Bakos leading study that applies machine learning in new domain
By Leigh Thomas | November 5, 2020
Jason Bakos of the College of Engineering and Computing has received a grant from the National Science Foundation to design processors capable of real-time machine learning of the behavior and response of high-rate dynamic systems. This study is expected to produce technology that will improve the reaction time of high-energy systems such as ballistics, airbag deployment and high-speed vehicle control.
Bakos is the principal investigator for the study, a four-year $1.2 million project with $690,248 allocated to UofSC. Bakos and co-investigator Austin Downey are collaborating with the University of Arkansas on the project.
“This study is about machine learning, a technique in which a large data set is distilled down to a small mathematical model that allows you to identify content of images and video and recognize features in time-series data," Bakos says. "Machine learning is typically tied to systems such as image object recognition, weather prediction and natural language processing, such as talking to Siri.”
The team is running both the training and computational phases of the study. Bakos explains that a trained model yields predictions, but no matter how big the computer on which a machine learning model is run, in the prediction phase, it operates on a time scale of hundreds of milliseconds. In terms of computers, this is a long time.
Bakos says, “This is fine for Siri or taking a picture, but the objective of this project is to investigate the use of machine learning in a new domain—high-energy systems such as hypersonic vehicles or blast mitigation.”
In order to control high-energy systems, the machine must be able to react in an amount of time that will make a difference in the outcome. For instance, in ballistics, machine learning will allow the development of weapons that minimize collateral damage. A weapon’s fuse will activate at the perfect time, allowing a shell to penetrate several layers of concrete before it explodes. The technology is also applicable for other systems, including digital image stabilization for high-speed cameras, airbag deployment and how high-speed vehicles respond to unexpected events such as collisions.
This study builds on another project led by Downey and funded by NSF which focuses on learning and predicting time-series data in real-time. By doing so, researchers can identify patterns on the fly, which allows them to predict future events based on patterns they are currently observing. If patterns change, models have to adjust, and the goal is to minimize the time required for adjustment.
The team will develop deployment tools that combine the model generation and training phases to create the least complex and least expensive model that still meets accuracy requirements.

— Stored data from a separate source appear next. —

-- pv_equiv track=rewrite | github.com/INSM-TUM-Teaching/business-process-redesign | change_operations/collapse_operation.py | get_unique_elements_between_collapse_activities
-- ===== SOURCE A (Python) =====
-- from typing import List
--
-- def get_unique_elements_between_collapse_activities(variants: List[List[str]], collapse_activities: List[str]) -> List[str]:
--     """
--     Extracts all unique elements that occur between any two collapse activities across multiple variants.
--
--     Args:
--         variants: A list of variants, each being a list of activity names.
--         collapse_activities: A set of activity names considered for collapsing.
--
--     Returns:
--         A list of unique activity names that are strictly between two consecutive collapse activities.
--     """
--     elements_in_between = []
--
--     for variant in variants:
--         # Find indexes of collapse activities in this variant
--         collapse_indexes = [i for i, activity in enumerate(variant) if activity in collapse_activities]
--         collapse_indexes.sort()
--
--         for i in range(len(collapse_indexes) - 1):
--             start = collapse_indexes[i]
--             end = collapse_indexes[i + 1]
--             # Add elements between start and end
--             for elem in variant[start + 1:end]:
--                 if elem not in collapse_activities and elem not in elements_in_between:
--                     elements_in_between.append(elem)
--
--     return elements_in_between
-- ===== SOURCE B (Python) =====
-- from typing import List
--
-- def get_unique_elements_between_collapse_activities(variants: List[List[str]], collapse_activities: List[str]) -> List[str]:
--     """One pass per variant: the consecutive-pair slices of A tile exactly the span
--     between the first and last collapse activity, so scan that single slice once."""
--     elements_in_between = []
--
--     for variant in variants:
--         first = None
--         last = None
--         for i, activity in enumerate(variant):
--             if activity in collapse_activities:
--                 if first is None:
--                     first = i
--                 last = i
--         if first is not None and first < last:
--             for elem in variant[first + 1:last]:
--                 if elem not in collapse_activities and elem not in elements_in_between:
--                     elements_in_between.append(elem)
--
--     return elements_in_between
-- ===== Notes on version B (the rewrite author's own statement) =====
-- stated objective: simpler
-- what changed: Replaces A's sorted index list plus nested loop over consecutive index pairs with sub-slices by one first/last-position scan and a single contiguous slice pass per variant (the pair slices tile exactly the span between the first and last collapse activity).
import Mathlib
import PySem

“The drawback to machine learning is that it carries a high computational cost. It is so prevalent now, not because it wasn’t well understood earlier, but because computers, and GPUs in particular, have only recently become fast enough to make it practical,” says Bakos.

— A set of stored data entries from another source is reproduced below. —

-- pv_equiv track=rewrite | github.com/arumajirou/loto | ds/src/anomalies/pypots/naming.py | sanitize_token
-- ===== SOURCE A (Python) =====
-- def sanitize_token(s: str) -> str:
--     """Make a token safe for use in SQL column names.
--
--     - Keep alnum and underscore.
--     - Replace other chars with underscore.
--     """
--     out = []
--     for ch in str(s):
--         if ch.isalnum() or ch == "_":
--             out.append(ch)
--         else:
--             out.append("_")
--     # collapse multiple underscores
--     token = "".join(out)
--     while "__" in token:
--         token = token.replace("__", "_")
--     return token.strip("_")
-- ===== SOURCE B (Python) =====
-- def sanitize_token(s: str) -> str:
--     """Make a token safe for use in SQL column names.
--
--     Single pass: collect maximal runs of alphanumeric characters (every
--     non-alnum character, including '_', acts as a separator) and join the
--     runs with single underscores.
--     """
--     runs = []
--     cur = []
--     for ch in str(s):
--         if ch.isalnum():
--             cur.append(ch)
--         elif cur:
--             runs.append("".join(cur))
--             cur = []
--     if cur:
--         runs.append("".join(cur))
--     return "_".join(runs)
-- ===== Notes on version B (the rewrite author's own statement) =====
-- stated objective: alternative
-- what changed: Replaced the per-char mapping plus the repeated whole-string double-underscore collapse loop and final strip by a single pass that segments the string into maximal alnum runs and joins them with single underscores.
import Mathlib
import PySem

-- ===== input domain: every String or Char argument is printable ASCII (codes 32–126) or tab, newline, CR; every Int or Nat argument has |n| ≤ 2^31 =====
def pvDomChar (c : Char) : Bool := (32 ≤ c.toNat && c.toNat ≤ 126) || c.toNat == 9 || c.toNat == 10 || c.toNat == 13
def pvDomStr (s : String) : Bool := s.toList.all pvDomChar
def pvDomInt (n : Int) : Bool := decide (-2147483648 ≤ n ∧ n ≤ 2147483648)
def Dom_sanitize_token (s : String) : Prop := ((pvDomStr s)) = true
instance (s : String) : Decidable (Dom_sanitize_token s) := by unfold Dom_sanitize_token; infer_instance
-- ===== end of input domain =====

-- B replaces A's char-map + repeated '__'->'_' replace loop + strip by a single pass that
-- collects maximal alnum runs and joins them with '_' (objective: alternative single-pass algorithm).

-- ===== PORT A =====
-- Termination helpers for A's `while "__" in token:` loop: a structural model of
-- token.replace("__","_") used ONLY to show each iteration shrinks the string.
def pvRep : List Char → List Char
  | [] => []
  | [c] => [c]
  | a :: b :: r => if a = '_' ∧ b = '_' then '_' :: pvRep r else a :: pvRep (b :: r)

Once the model is generated, researchers will then convert it into a specialized embedded processor to be used in weapons, vehicles, cameras and other applications. The desired result is a response time of one microsecond for these high-energy systems, which is extremely fast in machine learning.

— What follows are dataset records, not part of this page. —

-- pv_equiv track=rewrite | github.com/yeeshue99/Daily-Coding | CoolFeature.py | coolFeature
-- ===== SOURCE A (Python) =====
-- from itertools import product
--
-- def coolFeature(a, b, query):
--     queries = []
--     for q in query:
--         if len(q) == 3:
--             b[q[1]] = q[2]
--
--         elif len(q) == 2:
--             c = product(a, b)
--             queryAdd = 0
--             for comb in c:
--                 if sum(comb) == q[1]:
--                     queryAdd += 1
--             queries.append(queryAdd)
--     return queries
-- ===== SOURCE B (Python) =====
-- from collections import Counter
--
--
-- def coolFeature(a, b, query):
--     # Maintain a Counter of the current contents of b across update queries;
--     # a count query is answered by looking up cnt[target - x] for each x in a,
--     # instead of scanning every (x, y) pair of a x b as A does.
--     cnt = Counter(b)
--     out = []
--     for q in query:
--         if len(q) == 3:
--             i, v = q[1], q[2]
--             cnt[b[i]] -= 1
--             b[i] = v
--             cnt[v] += 1
--         elif len(q) == 2:
--             t = q[1]
--             out.append(sum(cnt[t - x] for x in a))
--     return out
-- ===== Notes on version B (the rewrite author's own statement) =====
-- stated objective: alternative
-- what changed: B maintains a Counter of b (kept in sync on update queries) and answers each count query by summing cnt[target - a_i] over a, instead of A's full itertools.product scan over a x b per count query.
import Mathlib
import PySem

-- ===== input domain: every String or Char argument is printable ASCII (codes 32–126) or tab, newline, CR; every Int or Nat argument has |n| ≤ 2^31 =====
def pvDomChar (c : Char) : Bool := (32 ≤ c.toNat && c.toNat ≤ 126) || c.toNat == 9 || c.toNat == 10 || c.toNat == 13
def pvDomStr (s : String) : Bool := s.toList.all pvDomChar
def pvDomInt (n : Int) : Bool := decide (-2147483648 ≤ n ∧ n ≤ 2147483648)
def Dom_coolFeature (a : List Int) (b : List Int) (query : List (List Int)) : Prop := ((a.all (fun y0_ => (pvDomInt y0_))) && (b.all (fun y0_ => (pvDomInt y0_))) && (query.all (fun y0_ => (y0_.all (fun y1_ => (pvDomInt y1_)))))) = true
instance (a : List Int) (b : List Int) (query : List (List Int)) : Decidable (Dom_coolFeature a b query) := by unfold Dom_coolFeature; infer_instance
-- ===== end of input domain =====

-- B replaces A's per-count-query full scan of itertools.product(a, b) by a Counter of b
-- kept in sync across update queries, answering each count query as the sum of
-- cnt[target - x] over x in a (objective: alternative algorithm). Both A and B mutate the
-- argument list b identically in Python; the equivalence proved here is about the return value.


-- ===== PORT A =====
-- itertools.product(a, b) as a list of pairs (a outer, b inner)
def pvProd (a b : List Int) : List (Int × Int) :=
  a.flatMap (fun x => b.map (fun y => (x, y)))

-- the inner 'for comb in c: if sum(comb) == q[1]: queryAdd += 1' loop
def pvCountLoop (c : List (Int × Int)) (t : Int) : Int :=
  c.foldl (fun queryAdd comb => if comb.1 + comb.2 = t then queryAdd + 1 else queryAdd) 0

def coolFeature (a : List Int) (b : List Int) (query : List (List Int)) : List Int :=
  (query.foldl (fun (st : List Int × List Int) q =>
      if q.length = 3 then
        (PySem.List.pySetD st.1 (PySem.List.pyGetD q 1 0) (PySem.List.pyGetD q 2 0), st.2)
      else if q.length = 2 then
        (st.1, st.2 ++ [pvCountLoop (pvProd a st.1) (PySem.List.pyGetD q 1 0)])
      else st)
    (b, [])).2

-- ===== PORT B =====
def coolFeature_alt (a : List Int) (b : List Int) (query : List (List Int)) : List Int :=
  (query.foldl (fun (st : List Int × PySem.Dict Int Int × List Int) q =>
      if q.length = 3 then
        let i := PySem.List.pyGetD q 1 0
        let v := PySem.List.pyGetD q 2 0
        let cnt1 := st.2.1.modify (PySem.List.pyGetD st.1 i 0) 0 (· - 1)
        (PySem.List.pySetD st.1 i v, cnt1.modify v 0 (· + 1), st.2.2)
      else if q.length = 2 then
        let t := PySem.List.pyGetD q 1 0
        (st.1, st.2.1, st.2.2 ++ [(a.map (fun x => st.2.1.getD (t - x) 0)).sum])
      else st)
    (b, PySem.Dict.counter b, [])).2.2

-- ===== PRECONDITION & SPEC =====
-- Pre_ excludes exactly the inputs where Python A raises IndexError: an update query
-- ([_, i, v]) whose index i is out of range for b (b's length never changes).
def Pre_coolFeature (a : List Int) (b : List Int) (query : List (List Int)) : Prop :=
  ∀ q ∈ query, q.length = 3 → PySem.Raise.InRange b.length (PySem.List.pyGetD q 1 0)
instance (a : List Int) (b : List Int) (query : List (List Int)) : Decidable (Pre_coolFeature a b query) := by unfold Pre_coolFeature; infer_instance
def pvWitness_coolFeature : List Int × List Int × List (List Int) :=
  ([1, 2], [3, 4], [[1, 5], [1, 0, 7], [1, 8]])

def Spec_coolFeature (a : List Int) (b : List Int) (query : List (List Int)) (out : List Int) : Prop := out = coolFeature_alt a b query
instance (a : List Int) (b : List Int) (query : List (List Int)) (out : List Int) : Decidable (Spec_coolFeature a b query out) := by unfold Spec_coolFeature; infer_instance

-- ===== CLAIM (what is proved, stated in full; the proofs are below) =====
def Claim_equal_coolFeature : Prop := ∀ (a : List Int) (b : List Int) (query : List (List Int)), Dom_coolFeature a b query → Pre_coolFeature a b query → Spec_coolFeature a b query (coolFeature a b query)

-- ===== LEMMAS AND PROOFS =====

-- normalized (Nat) index of a Python index i into a list of length n
def pvNIdx (n : Nat) (i : Int) : Nat := if 0 ≤ i then i.toNat else n - (-i).toNat

theorem pvNIdx_lt {n : Nat} {i : Int} (h : PySem.Raise.InRange n i) : pvNIdx n i < n := by
  simp [PySem.Raise.InRange] at h
  unfold pvNIdx
  split_ifs <;> omega

theorem pySetD_eq_set {xs : List Int} {i : Int} (h : PySem.Raise.InRange xs.length i) (v : Int) :
    PySem.List.pySetD xs i v = xs.set (pvNIdx xs.length i) v := by
  simp [PySem.Raise.InRange] at h
  simp [PySem.List.pySetD, PySem.List.pySet?, PySem.List.pyIdx?, pvNIdx]
  split_ifs <;> simp_all

theorem pyGetD_eq_getD {xs : List Int} {i : Int} (h : PySem.Raise.InRange xs.length i) (d : Int) :
    PySem.List.pyGetD xs i d = xs.getD (pvNIdx xs.length i) d := by
  simp [PySem.Raise.InRange] at h
  simp [PySem.List.pyGetD, PySem.List.pyGet?, PySem.List.pyIdx?, pvNIdx]
  split_ifs <;> simp_all

-- counting in a list after a single set
theorem count_set (xs : List Int) (j : Nat) (hj : j < xs.length) (v k : Int) :
    ((xs.set j v).count k : Int)
      = (xs.count k : Int) - (if xs.getD j 0 = k then 1 else 0) + (if v = k then 1 else 0) := by
  induction xs generalizing j with
  | nil => simp at hj
  | cons x xs ih =>
    cases j with
    | zero =>
      simp only [List.set_cons_zero, List.count_cons, List.getD_cons_zero, beq_iff_eq]
      push_cast
      split_ifs <;> omega
    | succ n =>
      simp only [List.set_cons_succ, List.count_cons, List.getD_cons_succ]
      have := ih n (by simpa using hj)
      push_cast
      split_ifs at * <;> omega

-- one pass of the product loop over the pairs attached to a single x of a
theorem pvInnerLoop_eq (x t : Int) (b : List Int) (init : Int) :
    ((b.map (fun y => (x, y))).foldl
        (fun queryAdd comb => if comb.1 + comb.2 = t then queryAdd + 1 else queryAdd) init)
      = init + (b.count (t - x) : Int) := by
  induction b generalizing init with
  | nil => simp
  | cons y ys ih =>
    simp only [List.map_cons, List.foldl_cons, List.count_cons, ih]
    push_cast
    split_ifs <;> simp_all <;> omega

-- the inner product loop counts, per element x of a, the occurrences of (t - x) in b
theorem pvCountLoop_eq (a b : List Int) (t : Int) :
    pvCountLoop (pvProd a b) t = (a.map (fun x => (b.count (t - x) : Int))).sum := by
  suffices h : ∀ init : Int,
      ((pvProd a b).foldl
          (fun queryAdd comb => if comb.1 + comb.2 = t then queryAdd + 1 else queryAdd) init)
        = init + (a.map (fun x => (b.count (t - x) : Int))).sum by
    simpa [pvCountLoop] using h 0
  induction a with
  | nil => simp [pvProd]
  | cons x xs ih =>
    intro init
    simp only [pvProd, List.flatMap_cons, List.foldl_append, List.map_cons, List.sum_cons]
    rw [pvInnerLoop_eq]
    rw [show xs.flatMap (fun x => b.map (fun y => (x, y))) = pvProd xs b from rfl, ih]
    ring

-- main invariant: the two folds agree given cnt counts bcur
theorem fold_invariant (a : List Int) (n : Nat) :
    ∀ (qs : List (List Int)) (bcur : List Int) (cnt : PySem.Dict Int Int) (out : List Int),
      bcur.length = n →
      (∀ q ∈ qs, q.length = 3 → PySem.Raise.InRange n (PySem.List.pyGetD q 1 0)) →
      (∀ k, cnt.getD k 0 = (bcur.count k : Int)) →
      (qs.foldl (fun (st : List Int × List Int) q =>
          if q.length = 3 then
            (PySem.List.pySetD st.1 (PySem.List.pyGetD q 1 0) (PySem.List.pyGetD q 2 0), st.2)
          else if q.length = 2 then
            (st.1, st.2 ++ [pvCountLoop (pvProd a st.1) (PySem.List.pyGetD q 1 0)])
          else st) (bcur, out)).2
      = (qs.foldl (fun (st : List Int × PySem.Dict Int Int × List Int) q =>
          if q.length = 3 then
            let i := PySem.List.pyGetD q 1 0
            let v := PySem.List.pyGetD q 2 0
            let cnt1 := st.2.1.modify (PySem.List.pyGetD st.1 i 0) 0 (· - 1)
            (PySem.List.pySetD st.1 i v, cnt1.modify v 0 (· + 1), st.2.2)
          else if q.length = 2 then
            let t := PySem.List.pyGetD q 1 0
            (st.1, st.2.1, st.2.2 ++ [(a.map (fun x => st.2.1.getD (t - x) 0)).sum])
          else st) (bcur, cnt, out)).2.2 := by
  intro qs
  induction qs with
  | nil => intro bcur cnt out _ _ _; rfl
  | cons q qs ih =>
    intro bcur cnt out hlen hpre hcnt
    by_cases hq3 : q.length = 3
    · have hin : PySem.Raise.InRange bcur.length (PySem.List.pyGetD q 1 0) := by
        rw [hlen]; exact hpre q (List.mem_cons_self) hq3
      have hj := pvNIdx_lt hin
      simp only [List.foldl_cons, hq3, if_pos]
      rw [pySetD_eq_set hin, pyGetD_eq_getD hin]
      apply ih
      · simpa using hlen
      · exact fun q' hq' => hpre q' (List.mem_cons_of_mem _ hq')
      · intro k
        have hset := count_set bcur (pvNIdx bcur.length (PySem.List.pyGetD q 1 0)) hj
          (PySem.List.pyGetD q 2 0) k
        simp only [PySem.Dict.getD_modify, hcnt, hset]
        clear hset hcnt hpre hlen hin ih
        split_ifs <;> simp_all
    · by_cases hq2 : q.length = 2
      · simp only [List.foldl_cons, hq2, if_pos]
        have hcq : pvCountLoop (pvProd a bcur) (PySem.List.pyGetD q 1 0)
            = (a.map (fun x => cnt.getD (PySem.List.pyGetD q 1 0 - x) 0)).sum := by
          rw [pvCountLoop_eq]
          congr 1
          exact List.map_congr_left fun x _ => (hcnt _).symm
        rw [hcq]
        exact ih _ _ _ hlen (fun q' hq' => hpre q' (List.mem_cons_of_mem _ hq')) hcnt
      · simp only [List.foldl_cons, hq3, hq2]
        exact ih _ _ _ hlen (fun q' hq' => hpre q' (List.mem_cons_of_mem _ hq')) hcnt

-- ===== VERDICT (by name: the statement is the Claim_ definition above) =====
theorem coolFeature_spec : Claim_equal_coolFeature := by
  intro a b query _ hpre
  unfold Spec_coolFeature coolFeature coolFeature_alt
  exact fold_invariant a b.length query b (PySem.Dict.counter b) [] rfl hpre
    (fun k => by simp [PySem.Dict.getD_counter])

Austin Downey is an assistant professor of mechanical engineering in the College of Engineering and Computing. His research focuses on enhancing the safety and serviceability of structures through structural health monitoring and control.
Jason Bakos is a professor of computer science and engineering in the College of Engineering and Computing. His research interests involve computer architecture at the circuit level, micro-architectural level and system level, including VLSI design, design automation, system-level interconnects, reconfigurable computing and high-performance computing.